Должен сознаться, ответил Филон, что в вопросе о естественной религии я менее осторожен, чем в каком-либо другом, во-первых, потому что я знаю, что мне никогда не удастся пошатнуть в данном вопросе принципов человека, обладающего здравым умом, а во-вторых, по следующей причине: я уверен, что никто из считающих меня здравомыслящим человеком никогда не поймет превратно моих намерений. В особенности ты, Клеант, с которым я вполне откровенен, ты ведь знаешь, что, несмотря на свободу моей речи и мою любовь к необычным аргументам, нет человека, который в душе глубже чувствовал бы религию или более глубоко почитал бы божественное Существо, поскольку последнее открывается разуму посредством непостижимой целесообразности и искусной планомерности природы. Цель, намерение, замысел всюду бросаются в глаза самому беспечному, самому ограниченному мыслителю, и никто не может настолько погрязнуть в нелепых системах, чтобы абсолютно отрицать все это. Что природа ничего не делает бесцельно—это положение установлено всеми [философскими] школами на основании одного лишь созерцания творений природы без всякого религиозного намерения; и твердо уверенный в его истине анатом, открыв новый орган или сосуд, не смог бы удовлетвориться до тех пор, пока не обнаружил также и его пользу и назначение. Одним из великих оснований системы Коперника является положение: природа действует простейшими способами и выбирает наиболее подходящие средства для всякой цели; и астрономы часто, совершенно о том не думая, закладывают таким образом прочное основание благочестия и религии. Такое же положение наблюдается и в других разделах философии; итак, почти все науки незаметно подводят нас к признанию первоначального разумного Творца, и авторитетность их часто усугубляется еще тем, что они не преследуют прямо подобного намерения.

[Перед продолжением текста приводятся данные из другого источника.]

-- pv_equiv track=rewrite | github.com/Team-underdog/underdog | hackathon/backend/app/services/skill_tree_service.py | distribute_skill_xp
-- ===== SOURCE A (Python) =====
-- from typing import Optional, List, Dict, Any
--
-- def distribute_skill_xp(identified_skills: List[str], total_xp: int) -> Dict[str, int]:
--     """스킬별 XP 분배"""
--     if not identified_skills:
--         return {}
--
--     # 균등 분배
--     xp_per_skill = total_xp // len(identified_skills)
--     remainder = total_xp % len(identified_skills)
--
--     distribution = {}
--     for i, skill in enumerate(identified_skills):
--         xp = xp_per_skill + (1 if i < remainder else 0)
--         distribution[skill] = xp
--
--     return distribution
-- ===== SOURCE B (Python) =====
-- def distribute_skill_xp(identified_skills, total_xp):
--     """스킬별 XP 분배 — greedy: each skill takes the ceiling share of what remains."""
--     distribution = {}
--     remaining = total_xp
--     m = len(identified_skills)
--     for skill in identified_skills:
--         share = -(-remaining // m)  # ceil(remaining / m)
--         distribution[skill] = share
--         remaining -= share
--         m -= 1
--     return distribution
-- ===== Notes on version B (the rewrite author's own statement) =====
-- stated objective: alternative
-- what changed: Replaces A's precomputed quotient/remainder with index test by a greedy single pass that gives each skill the ceiling share -(-remaining // m) of the XP still remaining and decrements the remaining amount and count.
import Mathlib
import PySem

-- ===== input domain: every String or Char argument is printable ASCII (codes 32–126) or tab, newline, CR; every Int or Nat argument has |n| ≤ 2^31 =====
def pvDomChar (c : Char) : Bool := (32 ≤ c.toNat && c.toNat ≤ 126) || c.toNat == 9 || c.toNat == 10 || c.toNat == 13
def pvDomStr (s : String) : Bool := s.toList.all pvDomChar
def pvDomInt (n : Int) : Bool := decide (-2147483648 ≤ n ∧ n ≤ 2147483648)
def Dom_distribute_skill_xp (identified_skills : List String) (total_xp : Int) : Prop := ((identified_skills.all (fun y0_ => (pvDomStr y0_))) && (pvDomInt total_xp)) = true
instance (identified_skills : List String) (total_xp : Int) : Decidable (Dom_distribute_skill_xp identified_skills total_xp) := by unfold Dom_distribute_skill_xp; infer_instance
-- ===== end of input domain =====

-- B replaces A's precomputed quotient/remainder with a greedy single pass: each
-- skill takes the ceiling share of the XP still remaining; objective: alternative.

-- ===== PORT A =====
def distribute_skill_xp (identified_skills : List String) (total_xp : Int) : List (String × Int) :=
  if identified_skills = [] then []
  else
    let n : Int := (identified_skills.length : Int)
    let xp_per_skill := PySem.Int.floordiv total_xp n
    let remainder := PySem.Int.mod total_xp n
    ((PySem.List.enumerate identified_skills).foldl
      (fun (d : PySem.Dict String Int) p =>
        d.insert p.2 (xp_per_skill + (if p.1 < remainder then 1 else 0)))
      PySem.Dict.empty).items

-- ===== PORT B =====
-- state: (distribution, remaining, m); share = -(-remaining // m) is Python's ceil division
def distribute_skill_xp_alt (identified_skills : List String) (total_xp : Int) : List (String × Int) :=
  ((identified_skills.foldl
      (fun (st : PySem.Dict String Int × Int × Int) skill =>
        let share := -(PySem.Int.floordiv (-st.2.1) st.2.2)
        (st.1.insert skill share, st.2.1 - share, st.2.2 - 1))
      (PySem.Dict.empty, total_xp, (identified_skills.length : Int))).1).items

-- ===== PRECONDITION & SPEC =====
def Spec_distribute_skill_xp (identified_skills : List String) (total_xp : Int) (out : List (String × Int)) : Prop := out = distribute_skill_xp_alt identified_skills total_xp
instance (identified_skills : List String) (total_xp : Int) (out : List (String × Int)) : Decidable (Spec_distribute_skill_xp identified_skills total_xp out) := by unfold Spec_distribute_skill_xp; infer_instance

-- ===== CLAIM =====
def Claim_equal_distribute_skill_xp : Prop := ∀ (identified_skills : List String) (total_xp : Int), Dom_distribute_skill_xp identified_skills total_xp → Spec_distribute_skill_xp identified_skills total_xp (distribute_skill_xp identified_skills total_xp)

-- ===== LEMMAS AND PROOFS =====

-- Invariant: when the remaining XP is q * (length) + max (r - a) 0 with the slack
-- below the length, the greedy fold inserts exactly A's values q + [a < r], q + [a+1 < r], …
theorem greedy_eq (skills : List String) : ∀ (a q r : Int) (d : PySem.Dict String Int),
    (max (r - a) 0 < (skills.length : Int) ∨ skills = []) →
    (skills.foldl
        (fun (st : PySem.Dict String Int × Int × Int) skill =>
          let share := -(PySem.Int.floordiv (-st.2.1) st.2.2)
          (st.1.insert skill share, st.2.1 - share, st.2.2 - 1))
        (d, q * (skills.length : Int) + max (r - a) 0, (skills.length : Int))).1
      = (PySem.List.enumerate skills a).foldl
          (fun d' p => d'.insert p.2 (q + (if p.1 < r then 1 else 0))) d := by
  induction skills with
  | nil => intro a q r d _; simp [PySem.List.enumerate_nil]
  | cons x rest ih =>
    intro a q r d h
    have hL : max (r - a) 0 < ((rest.length : Int) + 1) := by
      rcases h with h | h
      · push_cast [List.length_cons] at h; omega
      · simp at h
    have hpos : (0 : Int) < (rest.length : Int) + 1 := by positivity
    have hshare :
        -(PySem.Int.floordiv (-(q * (((x :: rest).length : Int)) + max (r - a) 0)) (((x :: rest).length : Int)))
          = q + (if a < r then 1 else 0) := by
      have hlen : (((x :: rest).length : Int)) = (rest.length : Int) + 1 := by push_cast [List.length_cons]; ring
      rw [hlen, PySem.Int.neg_floordiv_neg_eq_iff_of_pos hpos]
      by_cases hr : a < r
      · have hM : max (r - a) 0 = r - a := by omega
        simp only [if_pos hr, hM]
        constructor <;> nlinarith [hL, hM]
      · have hM : max (r - a) 0 = 0 := by omega
        simp only [if_neg hr, hM]
        constructor <;> nlinarith
    simp only [List.foldl_cons, PySem.List.enumerate_cons]
    rw [hshare]
    have hrem :
        q * (((x :: rest).length : Int)) + max (r - a) 0 - (q + (if a < r then 1 else 0))
          = q * (rest.length : Int) + max (r - (a + 1)) 0 := by
      have hlen : (((x :: rest).length : Int)) = (rest.length : Int) + 1 := by push_cast [List.length_cons]; ring
      rw [hlen]
      by_cases hr : a < r
      · have h1 : max (r - a) 0 = r - a := by omega
        have h2 : max (r - (a + 1)) 0 = max (r - a - 1) 0 := by omega
        rw [h1, h2]
        by_cases hr1 : a + 1 < r <;> simp [if_pos hr] <;> ring_nf <;> omega
      · have h1 : max (r - a) 0 = 0 := by omega
        have h2 : max (r - (a + 1)) 0 = 0 := by omega
        rw [h1, h2, if_neg hr]; ring
    have hm : (((x :: rest).length : Int)) - 1 = (rest.length : Int) := by
      push_cast [List.length_cons]; ring
    rw [hrem, hm]
    exact ih (a + 1) q r (d.insert x (q + (if a < r then 1 else 0)))
      (by rcases Decidable.em (rest = []) with h0 | h0
          · exact Or.inr h0
          · left
            have : (0 : Int) < (rest.length : Int) := by
              have := List.length_pos_iff.mpr h0; exact_mod_cast this
            omega)

-- ===== VERDICT =====
theorem distribute_skill_xp_spec : Claim_equal_distribute_skill_xp := by
  intro skills xp _
  show distribute_skill_xp skills xp = distribute_skill_xp_alt skills xp
  unfold distribute_skill_xp distribute_skill_xp_alt
  by_cases h : skills = []
  · simp [h, PySem.Dict.empty]
  · simp only [h]
    have hpos : (0 : Int) < (skills.length : Int) := by
      exact_mod_cast List.length_pos_iff.mpr h
    set q := PySem.Int.floordiv xp (skills.length : Int) with hq
    set r := PySem.Int.mod xp (skills.length : Int) with hr
    have hsum : q * (skills.length : Int) + r = xp := PySem.Int.floordiv_mul_add_mod _ _
    have hrnn : 0 ≤ r := PySem.Int.mod_nonneg _ hpos
    have hrlt : r < (skills.length : Int) := PySem.Int.mod_lt _ hpos
    have hmax : max (r - 0) 0 = r := by omega
    have := greedy_eq skills 0 q r PySem.Dict.empty (by left; omega)
    rw [hmax, hsum] at this
    rw [this]
    simp
-- pv_equiv track=rewrite | github.com/nathandarmon21/Old-Sanctuary-Remote-Access | scripts/analyze_tier5_pilot.py | production_outcome
-- ===== SOURCE A (Python) =====
-- def production_outcome(events: list[dict]) -> dict:
--     """Production summary per seller: planned vs defective Poor."""
--     out = {}
--     for e in events:
--         if e["event_type"] == "production":
--             s = e.get("seller")
--             out.setdefault(s, {"events": 0, "excellent": 0, "poor_planned": 0, "defects": 0})
--             out[s]["events"] += 1
--             out[s]["excellent"] += int(e.get("excellent", 0))
--             # Poor field includes defects in current schema; subtract defects to get planned Poor
--             poor_total = int(e.get("poor", 0))
--             defects = int(e.get("defects", 0) or 0)
--             out[s]["poor_planned"] += max(0, poor_total - defects)
--             out[s]["defects"] += defects
--     return out
-- ===== SOURCE B (Python) =====
-- def production_outcome(events: list[dict]) -> dict:
--     """Production summary per seller: planned vs defective Poor."""
--     groups = {}
--     for e in events:
--         if e["event_type"] == "production":
--             groups.setdefault(e.get("seller"), []).append(e)
--     out = {}
--     for s, evs in groups.items():
--         n = ex = pp = df = 0
--         for e in evs:
--             n += 1
--             ex += int(e.get("excellent", 0))
--             d = int(e.get("defects", 0) or 0)
--             pp += max(0, int(e.get("poor", 0)) - d)
--             df += d
--         out[s] = {"events": n, "excellent": ex, "poor_planned": pp, "defects": df}
--     return out
-- ===== Notes on version B (the rewrite author's own statement) =====
-- stated objective: alternative
-- what changed: Replaces A's fused single pass that mutates per-seller counters in one dict with a two-phase decomposition: first partition production events into a seller->events grouping dict (first-occurrence order), then reduce each group to its summary.
import Mathlib
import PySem

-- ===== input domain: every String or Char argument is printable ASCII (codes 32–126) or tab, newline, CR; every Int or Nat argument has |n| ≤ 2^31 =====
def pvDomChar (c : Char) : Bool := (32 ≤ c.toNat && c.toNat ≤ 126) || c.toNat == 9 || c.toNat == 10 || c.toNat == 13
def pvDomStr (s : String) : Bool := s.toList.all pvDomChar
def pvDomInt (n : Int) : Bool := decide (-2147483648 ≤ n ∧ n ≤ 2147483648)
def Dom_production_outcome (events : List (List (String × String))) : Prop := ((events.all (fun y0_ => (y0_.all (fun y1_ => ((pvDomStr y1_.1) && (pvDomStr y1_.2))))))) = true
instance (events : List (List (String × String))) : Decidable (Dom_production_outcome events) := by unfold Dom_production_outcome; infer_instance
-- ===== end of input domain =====

-- B replaces A's fused single pass (one dict of mutable per-seller counters) with a two-phase
-- decomposition: partition production events into a seller→events grouping dict, then reduce each
-- group to its summary; same cost, proved to return the same value on Pre_.

-- ===== PORT A =====
-- shared accessors for the Python expressions both versions evaluate:
-- e.get(k) on the event dict (first match in the association list)
def pvGetA (e : List (String × String)) (k : String) : Option String :=
  (PySem.Dict.mk e).get? k
-- int(x) for x = e.get(k, 0): missing key → 0; '' → 0 (matches `or 0`); Python raises on other
-- non-int strings — those inputs are outside Pre_, the port returns 0 there.
def pvIntA (o : Option String) : Int :=
  match o with
  | none => 0
  | some s => (PySem.Int.ofStr? s).getD 0
-- e["event_type"] == "production" (missing "event_type" raises in Python: outside Pre_)
def pvIsProdA (e : List (String × String)) : Bool :=
  pvGetA e "event_type" == some "production"
-- s = e.get("seller"); a missing "seller" gives the None key in Python: outside Pre_
def pvSellerA (e : List (String × String)) : String :=
  (pvGetA e "seller").getD ""
def pvInitA : PySem.Dict String Int :=
  PySem.Dict.ofList [("events", 0), ("excellent", 0), ("poor_planned", 0), ("defects", 0)]
-- the four `out[s][k] += v` updates of A's loop body
def pvUpdA (e : List (String × String)) (d : PySem.Dict String Int) : PySem.Dict String Int :=
  let exc := pvIntA (pvGetA e "excellent")
  let poor := pvIntA (pvGetA e "poor")
  let df := pvIntA (pvGetA e "defects")
  (((d.modify "events" 0 (· + 1)).modify "excellent" 0 (· + exc)).modify
      "poor_planned" 0 (· + max 0 (poor - df))).modify "defects" 0 (· + df)
def pvStepA (out : PySem.Dict String (PySem.Dict String Int)) (e : List (String × String)) :
    PySem.Dict String (PySem.Dict String Int) :=
  if pvIsProdA e then
    let s := pvSellerA e
    (out.setdefault s pvInitA).modify s pvInitA (pvUpdA e)
  else out
def production_outcome (events : List (List (String × String))) :
    List (String × List (String × Int)) :=
  ((events.foldl pvStepA PySem.Dict.empty).items).map (fun p => (p.1, p.2.items))

-- ===== PORT B =====
-- groups.setdefault(s, []).append(e)  ≡  groups[s] = groups.get(s, []) + [e] (exact)
def pvStepB (g : PySem.Dict String (List (List (String × String))))
    (e : List (String × String)) : PySem.Dict String (List (List (String × String))) :=
  if pvIsProdA e then g.modify (pvSellerA e) [] (· ++ [e]) else g
-- the per-event accumulation (n, ex, pp, df) of B's reduce loop
def pvTupStepB (t : Int × Int × Int × Int) (e : List (String × String)) :
    Int × Int × Int × Int :=
  let d := pvIntA (pvGetA e "defects")
  (t.1 + 1, t.2.1 + pvIntA (pvGetA e "excellent"),
   t.2.2.1 + max 0 (pvIntA (pvGetA e "poor") - d), t.2.2.2 + d)
def pvSummB (l : List (List (String × String))) : List (String × Int) :=
  let t := l.foldl pvTupStepB ((0 : Int), (0 : Int), (0 : Int), (0 : Int))
  [("events", t.1), ("excellent", t.2.1), ("poor_planned", t.2.2.1), ("defects", t.2.2.2)]
def production_outcome_alt (events : List (List (String × String))) :
    List (String × List (String × Int)) :=
  ((events.foldl pvStepB PySem.Dict.empty).items).map (fun p => (p.1, pvSummB p.2))

-- ===== PRECONDITION & SPEC =====
def pvOkIntP (o : Option String) : Bool :=
  match o with
  | none => true
  | some s => (PySem.Int.ofStr? s).isSome
def pvOkDefP (o : Option String) : Bool :=
  match o with
  | none => true
  | some s => s == "" || (PySem.Int.ofStr? s).isSome
-- Pre_ excludes events on which A raises (missing "event_type" → KeyError; a non-integer
-- "excellent"/"poor"/"defects" value → ValueError) and production events missing "seller",
-- where A returns a dict keyed by None — a key outside the declared str key type.
def Pre_production_outcome (events : List (List (String × String))) : Prop :=
  (events.all (fun e =>
    (pvGetA e "event_type").isSome &&
    (!(pvIsProdA e) ||
      ((pvGetA e "seller").isSome && pvOkIntP (pvGetA e "excellent") &&
        pvOkIntP (pvGetA e "poor") && pvOkDefP (pvGetA e "defects"))))) = true
instance (events : List (List (String × String))) : Decidable (Pre_production_outcome events) := by
  unfold Pre_production_outcome; infer_instance
def pvWitness_production_outcome : (List (List (String × String))) :=
  [[("event_type", "production"), ("seller", "a"), ("excellent", "2"), ("poor", "5"), ("defects", "1")],
   [("event_type", "sale"), ("seller", "b")],
   [("event_type", "production"), ("seller", "a"), ("poor", "3")]]
def Spec_production_outcome (events : List (List (String × String))) (out : List (String × List (String × Int))) : Prop := out = production_outcome_alt events
instance (events : List (List (String × String))) (out : List (String × List (String × Int))) : Decidable (Spec_production_outcome events out) := by unfold Spec_production_outcome; infer_instance

-- ===== CLAIM (what is proved, stated in full; the proofs are below) =====
def Claim_equal_production_outcome : Prop := ∀ (events : List (List (String × String))), Dom_production_outcome events → Pre_production_outcome events → Spec_production_outcome events (production_outcome events)

-- ===== LEMMAS AND PROOFS =====

-- the loop bodies with the `if event_type == production` test factored out (proof helpers)
def pvStepA' (d : PySem.Dict String (PySem.Dict String Int)) (e : List (String × String)) :
    PySem.Dict String (PySem.Dict String Int) :=
  (d.setdefault (pvSellerA e) pvInitA).modify (pvSellerA e) pvInitA (pvUpdA e)

def pvStepB' (g : PySem.Dict String (List (List (String × String))))
    (e : List (String × String)) : PySem.Dict String (List (List (String × String))) :=
  g.modify (pvSellerA e) [] (· ++ [e])

def pvMk4 (a b c d : Int) : PySem.Dict String Int :=
  PySem.Dict.mk [("events", a), ("excellent", b), ("poor_planned", c), ("defects", d)]

theorem pvFoldA_filter (l : List (List (String × String)))
    (d : PySem.Dict String (PySem.Dict String Int)) :
    l.foldl pvStepA d = (l.filter pvIsProdA).foldl pvStepA' d := by
  have h : pvStepA = fun x y => if pvIsProdA y then pvStepA' x y else x := by
    funext x y; simp [pvStepA, pvStepA']
  rw [h, List.foldl_filter]

theorem pvFoldB_filter (l : List (List (String × String)))
    (g : PySem.Dict String (List (List (String × String)))) :
    l.foldl pvStepB g = (l.filter pvIsProdA).foldl pvStepB' g := by
  have h : pvStepB = fun x y => if pvIsProdA y then pvStepB' x y else x := by
    funext x y; simp [pvStepB, pvStepB']
  rw [h, List.foldl_filter]

theorem pvKeys_stepA' (d : PySem.Dict String (PySem.Dict String Int))
    (e : List (String × String)) :
    (pvStepA' d e).keys =
      if d.contains (pvSellerA e) then d.keys else d.keys ++ [pvSellerA e] := by
  rw [pvStepA', PySem.Dict.keys_modify,
    PySem.Dict.keys_insert_of_contains _ _
      (by simp [PySem.Dict.contains_setdefault]),
    PySem.Dict.keys_setdefault]

theorem pvKeys_stepB' (g : PySem.Dict String (List (List (String × String))))
    (e : List (String × String)) :
    (pvStepB' g e).keys =
      if g.contains (pvSellerA e) then g.keys else g.keys ++ [pvSellerA e] := by
  rw [pvStepB', PySem.Dict.keys_modify]
  by_cases h : g.contains (pvSellerA e)
  · rw [PySem.Dict.keys_insert_of_contains _ _ h, if_pos h]
  · rw [PySem.Dict.keys_insert_of_not_contains _ _ (by simpa using h),
      if_neg h]

theorem pvKeysAB (l : List (List (String × String)))
    (d : PySem.Dict String (PySem.Dict String Int))
    (g : PySem.Dict String (List (List (String × String))))
    (h : d.keys = g.keys) :
    (l.foldl pvStepA' d).keys = (l.foldl pvStepB' g).keys := by
  induction l generalizing d g with
  | nil => simpa using h
  | cons e l ih =>
    simp only [List.foldl_cons]
    apply ih
    have hc : d.contains (pvSellerA e) = g.contains (pvSellerA e) := by
      rw [PySem.Dict.contains_eq_decide_mem_keys, PySem.Dict.contains_eq_decide_mem_keys, h]
    rw [pvKeys_stepA', pvKeys_stepB', hc, h]

theorem pvNodupA (l : List (List (String × String)))
    (d : PySem.Dict String (PySem.Dict String Int)) (h : d.keys.Nodup) :
    (l.foldl pvStepA' d).keys.Nodup := by
  induction l generalizing d with
  | nil => simpa using h
  | cons e l ih =>
    simp only [List.foldl_cons]
    apply ih
    rw [pvKeys_stepA']
    by_cases hc : d.contains (pvSellerA e)
    · simpa [hc] using h
    · have hm : pvSellerA e ∉ d.keys := by
        have hcc := PySem.Dict.contains_eq_decide_mem_keys d (pvSellerA e)
        rw [Bool.not_eq_true] at hc
        rw [hc] at hcc
        simpa using hcc.symm
      rw [if_neg (by simpa using hc), List.nodup_append]
      refine ⟨h, List.nodup_singleton _, ?_⟩
      intro a ha b hb
      rw [List.mem_singleton] at hb
      subst hb
      exact fun hEq => hm (hEq ▸ ha)

theorem pvGetDA (l : List (List (String × String)))
    (d : PySem.Dict String (PySem.Dict String Int)) (t : String) :
    (l.foldl pvStepA' d).getD t pvInitA =
      (l.filter (fun e => pvSellerA e == t)).foldl (fun v e => pvUpdA e v)
        (d.getD t pvInitA) := by
  induction l generalizing d with
  | nil => rfl
  | cons e l ih =>
    simp only [List.foldl_cons, List.filter_cons]
    by_cases h : pvSellerA e = t
    · subst h
      rw [ih]
      simp only [beq_self_eq_true, if_pos, List.foldl_cons]
      congr 1
      rw [pvStepA', PySem.Dict.getD_modify_self, PySem.Dict.getD_setdefault_self]
    · have hne : (pvSellerA e == t) = false := by simpa using h
      rw [ih]
      simp only [hne, Bool.false_eq_true, if_neg, not_false_eq_true]
      congr 1
      rw [pvStepA', PySem.Dict.getD_modify_of_ne _ _ _ (Ne.symm h),
        PySem.Dict.getD_eq_get?_getD,
        PySem.Dict.get?_setdefault_of_ne _ _ (Ne.symm h),
        PySem.Dict.getD_eq_get?_getD]

theorem pvGetDB (l : List (List (String × String)))
    (g : PySem.Dict String (List (List (String × String)))) (t : String) :
    (l.foldl pvStepB' g).getD t [] =
      g.getD t [] ++ l.filter (fun e => pvSellerA e == t) := by
  induction l generalizing g with
  | nil => simp
  | cons e l ih =>
    simp only [List.foldl_cons, List.filter_cons]
    rw [ih]
    by_cases h : pvSellerA e = t
    · subst h
      simp only [beq_self_eq_true, if_pos]
      rw [pvStepB', PySem.Dict.getD_modify_self, List.append_assoc]
      rfl
    · have hne : (pvSellerA e == t) = false := by simpa using h
      simp only [hne, Bool.false_eq_true, if_neg, not_false_eq_true]
      rw [pvStepB', PySem.Dict.getD_modify_of_ne _ _ _ (Ne.symm h)]

theorem pvUpdA_mk4 (e : List (String × String)) (a b c d : Int) :
    pvUpdA e (pvMk4 a b c d) =
      pvMk4 (a + 1) (b + pvIntA (pvGetA e "excellent"))
        (c + max 0 (pvIntA (pvGetA e "poor") - pvIntA (pvGetA e "defects")))
        (d + pvIntA (pvGetA e "defects")) := by
  simp [pvUpdA, pvMk4, PySem.Dict.modify, PySem.Dict.insert, PySem.Dict.getD,
    PySem.Dict.get?, PySem.Dict.contains, List.find?, List.any]

theorem pvInnerAB (l : List (List (String × String))) (a b c d : Int) :
    (l.foldl (fun v e => pvUpdA e v) (pvMk4 a b c d)).items =
      [("events", (l.foldl pvTupStepB (a, b, c, d)).1),
       ("excellent", (l.foldl pvTupStepB (a, b, c, d)).2.1),
       ("poor_planned", (l.foldl pvTupStepB (a, b, c, d)).2.2.1),
       ("defects", (l.foldl pvTupStepB (a, b, c, d)).2.2.2)] := by
  induction l generalizing a b c d with
  | nil => rfl
  | cons e l ih =>
    simp only [List.foldl_cons, pvUpdA_mk4]
    rw [ih]
    rfl

theorem pvInit_eq_mk4 : pvInitA = pvMk4 0 0 0 0 := rfl

-- ===== VERDICT (by name: the statement is the Claim_ definition above) =====
theorem production_outcome_spec : Claim_equal_production_outcome := by
  intro events _ _
  unfold Spec_production_outcome production_outcome production_outcome_alt
  rw [pvFoldA_filter, pvFoldB_filter]
  set fl := events.filter pvIsProdA with hfl
  have hkeys : (fl.foldl pvStepA' PySem.Dict.empty).keys =
      (fl.foldl pvStepB' PySem.Dict.empty).keys := by
    apply pvKeysAB
    simp [PySem.Dict.keys_empty]
  have hndA : (fl.foldl pvStepA' PySem.Dict.empty).keys.Nodup :=
    pvNodupA _ _ (by simp [PySem.Dict.keys_empty])
  have hndB : (fl.foldl pvStepB' PySem.Dict.empty).keys.Nodup := by
    rw [← hkeys]; exact hndA
  rw [PySem.Dict.items_eq_map_keys _ hndA pvInitA,
    PySem.Dict.items_eq_map_keys _ hndB []]
  rw [← hkeys, List.map_map, List.map_map]
  apply List.map_congr_left
  intro k _
  simp only [Function.comp]
  refine congrArg (fun z => (k, z)) ?_
  rw [pvGetDA, pvGetDB, PySem.Dict.getD_empty, PySem.Dict.getD_empty,
    List.nil_append, pvInit_eq_mk4, pvInnerAB]
  rfl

С удовольствием познакомился я с рассуждениями Пшена о строении человеческого тела. Анатомия человека, говорил он 198, открывает нам около 600 различных мускулов, а тот, кто должным образом их рассмотрит, найдет, что в каждом из них природа, чтобы достигнуть той цели, которую она себе поставила, должна была согласовать по крайней мере десять различных условий: должную форму, надлежащую величину, правильное согласование различных назначений, размещение целого выше или ниже, должное включение различных нервов, вен и артерий; таким образом, в связи с одними только мускулами следовало образовать и осуществить
Если бы я встретился с такого рода господином (слава Богу, они очень редки), я спросил бы его: предположим, что существует Бог, который не доступен непосредственному восприятию наших чувств; мог ли он представить более сильные доказательства своего существования, чем те, которые обнаруживаются во всем облике природы? Что, в самом деле, могло бы сделать такое божественное Существо, как не скопировать нынешний строй вещей, сделать многие из произведений своего искусства столь явными, чтобы даже тупой ум не мог не заметить их, обнаружить проблески еще более искусных произведений, доказывающих его безмерное превосходство над нашими ограниченными представлениями, и навсегда скрыть многие из этих произведений от столь несовершенных существ? Но по всем правилам верного рассуждения, неоспоримым должен считаться каждый факт, подтверждаемый всеми аргументами, которые допускаются его природой, хотя бы даже эти аргументы сами по себе не были весьма многочисленными или доказательными; насколько же более неоспоримым следует считать факт, разбираемый в данном случае, когда никакое человеческое воображение не способно подсчитать числа таких аргументов и никакой человеческий ум не в силах оценить их доказательность!
К тому, что так убедительно изложено тобой, сказал Клеант, я прибавлю следующее: одним из значительных преимуществ теистического принципа является тот факт, что он представляет собой единственную космогоническую систему, которая может быть сделана ясной и полной, в то же время сохраняя сильную аналогию с тем, что мы ежедневно видим и испытываем в мире. Сравнение вселенной с машиной, изобретенной человеком, настолько очевидно и естественно, оправдывается таким большим количеством примеров порядка и преднамеренности в природе, что невольно должно поразить всякий непредубежденный ум и стяжать себе всеобщее признание. Пусть тот, кто старался бы поколебать данную теорию, не надеется достигнуть успеха при помощи замены ее другой теорией, точной и определенной. Достаточно, если он выдвинет кое-какие сомнения, укажет на трудности и с помощью отвлеченного, абстрактного взгляда на вещи добьется того воздержания от суждения, которое является в данном случае крайним пределом его желаний. Но помимо того, что такое состояние духа само по себе не способно дать удовлетворение, оно не может быть долго сохранено при столкновении с теми поразительными явлениями, которые непрестанно влекут нас к религиозной гипотезе. В силу предрассудков человеческая природа может с упорством и настойчивостью придерживаться ложной, нелепой системы, но я думаю, что абсолютно невозможно ни поддерживать, ни защищать отрицание всякой системы при наличии теории, поддерживаемой убедительными и очевидными доказательствами, естественной склонностью и воспитанием с малых лет.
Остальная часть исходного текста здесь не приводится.